Re: Add parallelism and glibc dependent only options to reindexdb

Поиск

Список

Период

Сортировка

От	Julien Rouhaud
Тема	Re: Add parallelism and glibc dependent only options to reindexdb
Дата	1 июля 2019 г. 16:14:20
Msg-id	CAOBaU_bg3VheGYkjjvPd6Buw2Uk7yqAAGwXy7BXm6DwytWAdwA@mail.gmail.com обсуждение исходный текст
Ответ на	Re: Add parallelism and glibc dependent only options to reindexdb (Alvaro Herrera <alvherre@2ndquadrant.com>)
Ответы	Re: Add parallelism and glibc dependent only options to reindexdb
Список	pgsql-hackers

Дерево обсуждения

On Mon, Jul 1, 2019 at 3:51 PM Alvaro Herrera <alvherre@2ndquadrant.com> wrote:
>
> Please don't reuse a file name as generic as "parallel.c" -- it's
> annoying when navigating source.  Maybe conn_parallel.c multiconn.c
> connscripts.c admconnection.c ...?

I could use scripts_parallel.[ch] as I've already used it in the #define part?

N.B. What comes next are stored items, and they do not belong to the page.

-- pv_equiv track=rewrite | github.com/tillbiskup/cwepr | cwepr/importers.py | _subdivide_part3
-- ===== SOURCE A (Python) =====
-- import collections as col
--
-- def _subdivide_part3(part3):
--     """Pre process the third part ("Device Specific Layer")
--      of a *.DSC file.
--
--     The crude string is split into subdivisions, which are
--     begun with a headline containing the fragment ".DVC"
--
--     Each subdivision is then transformed into a dict entry
--     with the headline, stripped of the first eight characters
--     (".DVC    ") as key and the remaining information as value.
--     Lines containing asterisks are removed.
--
--     Parameters
--     ------
--     part3: 'str'
--     Raw third part of a file.
--
--     Returns
--     ------
--     subparts_clean: 'dict'
--     All subdivisions from the file with headlines as keys
--     and list of lines as values; lines devoid of information
--     removed.
--     """
--     lines = part3.split("\n")
--     subdivisions = col.OrderedDict()
--     current_subpart = list()
--     for line in lines:
--         if "*" in line:
--             continue
--         if ".DVC" in line and current_subpart != []:
--             if len(current_subpart) == 1:
--                 subdivisions[current_subpart[0][9:]] = []
--             else:
--                 subdivisions[current_subpart[0][9:]] = current_subpart[1:]
--             current_subpart.clear()
--         current_subpart.append(line)
--     if len(current_subpart) == 1:
--         subdivisions[current_subpart[0][9:]] = []
--     elif len(current_subpart) != 0:
--         subdivisions[current_subpart[0][9:]] = current_subpart[1:]
--     return subdivisions
-- ===== SOURCE B (Python) =====
-- import collections as col
--
--
-- def _take_until_dvc(lines):
--     """Split lines at the first line containing ".DVC"."""
--     for k, line in enumerate(lines):
--         if ".DVC" in line:
--             return lines[:k], lines[k:]
--     return lines, []
--
--
-- def _groups(lines):
--     """Recursively cut the line list into (key, body) groups."""
--     if not lines:
--         return []
--     body, rest = _take_until_dvc(lines[1:])
--     return [(lines[0][9:], body)] + _groups(rest)
--
--
-- def _subdivide_part3(part3):
--     lines = [l for l in part3.split("\n") if "*" not in l]
--     result = col.OrderedDict()
--     for key, value in _groups(lines):
--         result[key] = value
--     return result
-- ===== Notes on version B (the rewrite author's own statement) =====
-- stated objective: alternative
-- what changed: A builds the dict in one stateful pass with a mutable current-subpart accumulator and a duplicated end-of-loop flush; B first filters out asterisk lines, then recursively cuts the line list into (headline, body) groups at the device-headline delimiters and inserts the groups into the dict in a final pass.
import Mathlib
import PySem

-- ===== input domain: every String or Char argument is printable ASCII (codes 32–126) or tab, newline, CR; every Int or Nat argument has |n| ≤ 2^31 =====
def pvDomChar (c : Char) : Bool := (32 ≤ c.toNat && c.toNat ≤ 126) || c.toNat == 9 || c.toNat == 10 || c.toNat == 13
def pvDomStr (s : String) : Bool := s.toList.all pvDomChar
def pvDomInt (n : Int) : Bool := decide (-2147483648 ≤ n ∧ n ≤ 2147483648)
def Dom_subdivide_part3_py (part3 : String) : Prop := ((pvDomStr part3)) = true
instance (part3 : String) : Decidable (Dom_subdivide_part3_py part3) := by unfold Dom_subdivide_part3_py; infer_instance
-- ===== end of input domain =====

-- B replaces A's single-pass accumulator loop by filter-then-recursive-grouping; objective: alternative decomposition, same value.


-- ===== PORT A =====
-- line[9:]
def pvKey9 (line : String) : String := PySem.Str.slice line (some 9) none

-- one iteration of A's for-loop over (subdivisions, current_subpart)
def pvStepA (st : PySem.Dict String (List String) × List String) (line : String) :
    PySem.Dict String (List String) × List String :=
  if PySem.Str.isIn "*" line then st
  else
    let st' :=
      if PySem.Str.isIn ".DVC" line && !st.2.isEmpty then
        (st.1.insert (pvKey9 st.2.headI) (if st.2.length = 1 then [] else st.2.tail),
         ([] : List String))
      else st
    (st'.1, st'.2 ++ [line])

-- part3.split("\n"): split? is none only for an empty separator, and "\n" ≠ "", so getD is exact
def subdivide_part3_py (part3 : String) : List (String × List String) :=
  let lines := (PySem.Str.split? part3 "\n").getD []
  let st := lines.foldl pvStepA (PySem.Dict.empty, [])
  let subdivisions := st.1
  let current := st.2
  if current.length = 1 then
    (subdivisions.insert (pvKey9 current.headI) []).items
  else if current.length ≠ 0 then
    (subdivisions.insert (pvKey9 current.headI) current.tail).items
  else
    subdivisions.items

-- ===== PORT B =====
-- _take_until_dvc: split lines at the first line containing ".DVC"
def pvTakeUntilDvc : List String → List String × List String
  | [] => ([], [])
  | l :: rest =>
    if PySem.Str.isIn ".DVC" l then ([], l :: rest)
    else
      let p := pvTakeUntilDvc rest
      (l :: p.1, p.2)

theorem pvTakeUntilDvc_len (ls : List String) : (pvTakeUntilDvc ls).2.length ≤ ls.length := by
  induction ls with
  | nil => simp [pvTakeUntilDvc]
  | cons l rest ih =>
    simp only [pvTakeUntilDvc]
    split
    · simp
    · simpa using Nat.le_succ_of_le ih

-- _groups: recursively cut the line list into (key, body) groups
def pvGroups : List String → List (String × List String)
  | [] => []
  | h :: t =>
    let p := pvTakeUntilDvc t
    (pvKey9 h, p.1) :: pvGroups p.2
termination_by ls => ls.length
decreasing_by
  simpa using Nat.lt_succ_of_le (pvTakeUntilDvc_len t)

def subdivide_part3_py_alt (part3 : String) : List (String × List String) :=
  let lines := ((PySem.Str.split? part3 "\n").getD []).filter (fun l => !PySem.Str.isIn "*" l)
  ((pvGroups lines).foldl (fun d p => d.insert p.1 p.2) PySem.Dict.empty).items

-- ===== PRECONDITION & SPEC =====
def Spec_subdivide_part3_py (part3 : String) (out : List (String × List String)) : Prop := out = subdivide_part3_py_alt part3
instance (part3 : String) (out : List (String × List String)) : Decidable (Spec_subdivide_part3_py part3 out) := by unfold Spec_subdivide_part3_py; infer_instance

-- ===== CLAIM (what is proved, stated in full; the proofs are below) =====
def Claim_equal_subdivide_part3_py : Prop := ∀ (part3 : String), Dom_subdivide_part3_py part3 → Spec_subdivide_part3_py part3 (subdivide_part3_py part3)

-- ===== LEMMAS AND PROOFS =====

-- A's step on a line without '*'
def pvStepA' (st : PySem.Dict String (List String) × List String) (line : String) :
    PySem.Dict String (List String) × List String :=
  let st' :=
    if PySem.Str.isIn ".DVC" line && !st.2.isEmpty then
      (st.1.insert (pvKey9 st.2.headI) (if st.2.length = 1 then [] else st.2.tail),
       ([] : List String))
    else st
  (st'.1, st'.2 ++ [line])

theorem pvStepA_eq (st : PySem.Dict String (List String) × List String) (l : String) :
    pvStepA st l = if PySem.Str.isIn "*" l then st else pvStepA' st l := rfl

theorem foldl_stepA_filter (ls : List String)
    (st : PySem.Dict String (List String) × List String) :
    ls.foldl pvStepA st = (ls.filter (fun l => !PySem.Str.isIn "*" l)).foldl pvStepA' st := by
  induction ls generalizing st with
  | nil => rfl
  | cons l ls ih =>
    rw [List.foldl_cons, pvStepA_eq, List.filter_cons]
    by_cases h : PySem.Str.isIn "*" l
    · rw [if_pos h, h]
      simp only [Bool.not_true, Bool.false_eq_true, if_false]
      exact ih st
    · have hf : PySem.Str.isIn "*" l = false := by simpa using h
      rw [if_neg h, hf]
      simp only [Bool.not_false, if_true, List.foldl_cons]
      exact ih _

theorem takeUntil_no_dvc (t : List String) (ht : ∀ x ∈ t, PySem.Str.isIn ".DVC" x = false) :
    pvTakeUntilDvc t = (t, []) := by
  induction t with
  | nil => rfl
  | cons x t ih =>
    have hx := ht x (by simp)
    simp only [pvTakeUntilDvc, hx, Bool.false_eq_true, if_false]
    rw [ih (fun y hy => ht y (by simp [hy]))]

theorem takeUntil_append (t : List String) (l : String) (ls : List String)
    (ht : ∀ x ∈ t, PySem.Str.isIn ".DVC" x = false) (hl : PySem.Str.isIn ".DVC" l = true) :
    pvTakeUntilDvc (t ++ l :: ls) = (t, l :: ls) := by
  induction t with
  | nil => simp only [List.nil_append, pvTakeUntilDvc, hl, if_true]
  | cons x t ih =>
    have hx := ht x (by simp)
    simp only [List.cons_append, pvTakeUntilDvc, hx, Bool.false_eq_true, if_false]
    rw [ih (fun y hy => ht y (by simp [hy]))]

theorem pvGroups_nil : pvGroups [] = [] := by
  rw [pvGroups.eq_def]

theorem pvGroups_cons (h : String) (t : List String) :
    pvGroups (h :: t) = (pvKey9 h, (pvTakeUntilDvc t).1) :: pvGroups (pvTakeUntilDvc t).2 := by
  rw [pvGroups.eq_def]

-- A's finish step for a nonempty current_subpart
theorem finishA_eq (d : PySem.Dict String (List String)) (h : String) (t : List String) :
    (if (h :: t).length = 1 then (d.insert (pvKey9 (h :: t).headI) []).items
     else if (h :: t).length ≠ 0 then (d.insert (pvKey9 (h :: t).headI) (h :: t).tail).items
     else d.items) = (d.insert (pvKey9 h) t).items := by
  cases t <;> simp

-- main invariant: running A's filtered loop from a nonempty current whose tail has no ".DVC"
theorem main_inv (ls : List String) (d : PySem.Dict String (List String))
    (h : String) (t : List String)
    (ht : ∀ x ∈ t, PySem.Str.isIn ".DVC" x = false) :
    (let st := ls.foldl pvStepA' (d, h :: t)
     (st.1.insert (pvKey9 st.2.headI) st.2.tail).items) =
    ((pvGroups ((h :: t) ++ ls)).foldl (fun d p => d.insert p.1 p.2) d).items := by
  induction ls generalizing d h t with
  | nil =>
    rw [List.append_nil, pvGroups_cons, takeUntil_no_dvc t ht]
    simp [pvGroups_nil]
  | cons l ls ih =>
    by_cases hl : PySem.Str.isIn ".DVC" l
    · have hstep : pvStepA' (d, h :: t) l = (d.insert (pvKey9 h) t, [l]) := by
        cases t with
        | nil => simp only [pvStepA']; rw [hl]; rfl
        | cons a b => simp only [pvStepA']; rw [hl]; rfl
      simp only [List.foldl_cons, hstep]
      have hih := ih (d.insert (pvKey9 h) t) l [] (by simp)
      simp only [List.singleton_append] at hih
      rw [hih]
      have hsplit : (h :: t) ++ l :: ls = h :: (t ++ l :: ls) := by simp
      rw [hsplit]
      conv_rhs => rw [pvGroups_cons, takeUntil_append t l ls ht hl, List.foldl_cons]
    · have hl' : PySem.Str.isIn ".DVC" l = false := by simpa using hl
      have hstep : pvStepA' (d, h :: t) l = (d, h :: (t ++ [l])) := by
        simp only [pvStepA']; rw [hl']; rfl
      simp only [List.foldl_cons, hstep]
      have ht' : ∀ x ∈ t ++ [l], PySem.Str.isIn ".DVC" x = false := by
        intro x hx
        rcases List.mem_append.1 hx with hx | hx
        · exact ht x hx
        · simp only [List.mem_singleton] at hx; subst hx; exact hl'
      have hih := ih d h (t ++ [l]) ht'
      rw [hih]
      simp

-- current_subpart is never empty after processing at least one line
theorem foldl_ne_nil (ls : List String) (st : PySem.Dict String (List String) × List String)
    (hst : st.2 ≠ []) : (ls.foldl pvStepA' st).2 ≠ [] := by
  induction ls generalizing st with
  | nil => exact hst
  | cons x ls ih =>
    apply ih
    simp only [pvStepA']
    split <;> simp

-- ===== VERDICT (by name: the statement is the Claim_ definition above) =====
theorem subdivide_part3_py_spec : Claim_equal_subdivide_part3_py := by
  intro part3 _
  unfold Spec_subdivide_part3_py
  simp only [subdivide_part3_py, subdivide_part3_py_alt]
  rw [foldl_stepA_filter]
  cases hfl : ((PySem.Str.split? part3 "\n").getD []).filter (fun l => !PySem.Str.isIn "*" l) with
  | nil => simp [pvGroups_nil]
  | cons h t =>
    have hstep : pvStepA' ((PySem.Dict.empty : PySem.Dict String (List String)), []) h =
        (PySem.Dict.empty, [h]) := by
      simp only [pvStepA']; simp
    rw [List.foldl_cons, hstep]
    have hmain := main_inv t PySem.Dict.empty h [] (by simp)
    simp only [List.singleton_append] at hmain
    rw [← hmain]
    cases hst : t.foldl pvStepA' ((PySem.Dict.empty : PySem.Dict String (List String)), [h]) with
    | mk d cur =>
      cases cur with
      | nil =>
        exact absurd (congrArg Prod.snd hst)
          (fun hc => foldl_ne_nil t (PySem.Dict.empty, [h]) (by simp) hc)
      | cons ch ct =>
        exact finishA_eq d ch ct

> If your server crashes or is stopped midway during the reindex, you
> would have to start again from scratch, and it's tedious (if it's
> possible at all) to determine which indexes were missed.  I think it
> would be useful to have a two-phase mode: in the initial phase reindexdb
> computes the list of indexes to be reindexed and saves them into a work
> table somewhere.  In the second phase, it reads indexes from that table
> and processes them, marking them as done in the work table.  If the
> second phase crashes or is stopped, it can be restarted and consults the
> work table.  I would keep the work table, as it provides a bit of an
> audit trail.  It may be important to be able to run even if unable to
> create such a work table (because of the <ironic>numerous</> users that
> DROP DATABASE postgres).

Or we could create a table locally in each database, that would fix
this problem and probably make the code simpler?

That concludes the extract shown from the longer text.